Media Kit

Awards

Who do you want to contact?(and for God's sake why?)


Brian K. White

Editor in Chief - Brian is the proprietor of Glossy News, founded on the principal that all authors should have access to quality publishing, and all readers should be forced to read it. Having published eight comedy plays, a 13 piece cable sitcom and three screenplays, he earned several writing awards and honors. Combining the knack for making drunkards laugh with University of Washington creative writing education, Glossy News came to life all up on your ass. Dig that, but definitely dig this


Pete Flynn

Associate Editor/Staff Writer - The chimpanzees that adopted him when he was 10 kept an old typewriter around the cave, and he started to randomly peck keys. After 5 years of this, the drivel began to resemble English words, and after a few years, complete ideas. Having been kicked out by the monkeys for hoarding the banana supply, he integrated back into human society, eventually learning proper hygiene and etiquette. He decided to use his knack for writing as a source of income, by designing cardboards for illiterate panhandlers.
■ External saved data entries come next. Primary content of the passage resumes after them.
-- Proof-side stepping stone 2: the same machine on the bare interior, no indices.
def runI : List Char → List (List String) → List String → List Nat → List (List String)
  | [], branches, _, _ => branches
  | c :: rest, branches, letters, stack =>
    if c = '(' then runI rest branches letters (stack ++ [letters.length])
    else if c = ')' then
      match stack.getLast? with
      | none => branches
      | some m => runI rest (branches ++ [letters.drop m]) letters stack.dropLast
    else if c = ',' then runI rest branches letters stack
    else runI rest (branches ++ [[String.ofList [c]]]) (letters ++ [String.ofList [c]]) stack

-- letters of positions a..b-1 of cs, as single-char strings (commas/parens dropped)
def seg (cs : List Char) (a b : Nat) : List String :=
  ((cs.take b).drop a).filterMap
    (fun c => if c = ',' ∨ c = '(' ∨ c = ')' then none else some (String.ofList [c]))

theorem seg_nil (cs : List Char) (a b : Nat) (h : b ≤ a) : seg cs a b = [] := by
  unfold seg
  rw [List.drop_eq_nil_of_le (by simp [List.length_take]; omega)]
  rfl

theorem seg_succ (cs : List Char) (a b : Nat) (hab : a ≤ b) (hb : b < cs.length) :
    seg cs a (b+1) = seg cs a b ++
      (if cs[b] = ',' ∨ cs[b] = '(' ∨ cs[b] = ')' then [] else [String.ofList [cs[b]]]) := by
  unfold seg
  rw [List.take_add_one, List.getElem?_eq_getElem hb,
    List.drop_append_of_le_length (by simp [List.length_take]; omega),
    List.filterMap_append]
  by_cases h : cs[b] = ',' ∨ cs[b] = '(' ∨ cs[b] = ')' <;> simp [h, Option.toList]

theorem count_succ (cs : List Char) (b : Nat) (x : Char) (hb : b < cs.length) (h1 : 1 ≤ b) :
    ((cs.take (b+1)).drop 1).count x =
      ((cs.take b).drop 1).count x + (if cs[b] = x then 1 else 0) := by
  rw [List.take_add_one, List.getElem?_eq_getElem hb,
    List.drop_append_of_le_length (by simp [List.length_take]; omega)]
  by_cases h : cs[b] = x <;> simp [List.count_append, Option.toList, h]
He worked his way up to writing copy for feminine hygiene commercials.


Rudager P. Marshall

Staff Writer - Born in W. Virginia, on March 18, 1922, to a coal mining family, Rudager P. Marshall quickly grew tired of listening to his father complain about aristocrats throwing cigarette filters and lit fireworks down the mine shafts while he labored.

Rudy traveled across the nation, working many simple jobs, dreaming of one day producing a newspaper full of opinion pieces. He wrote a book, 1002 Puns, Jokes, and Boners, but it was soon found that it only contained a total of 993 puns and jokes, and zero boners.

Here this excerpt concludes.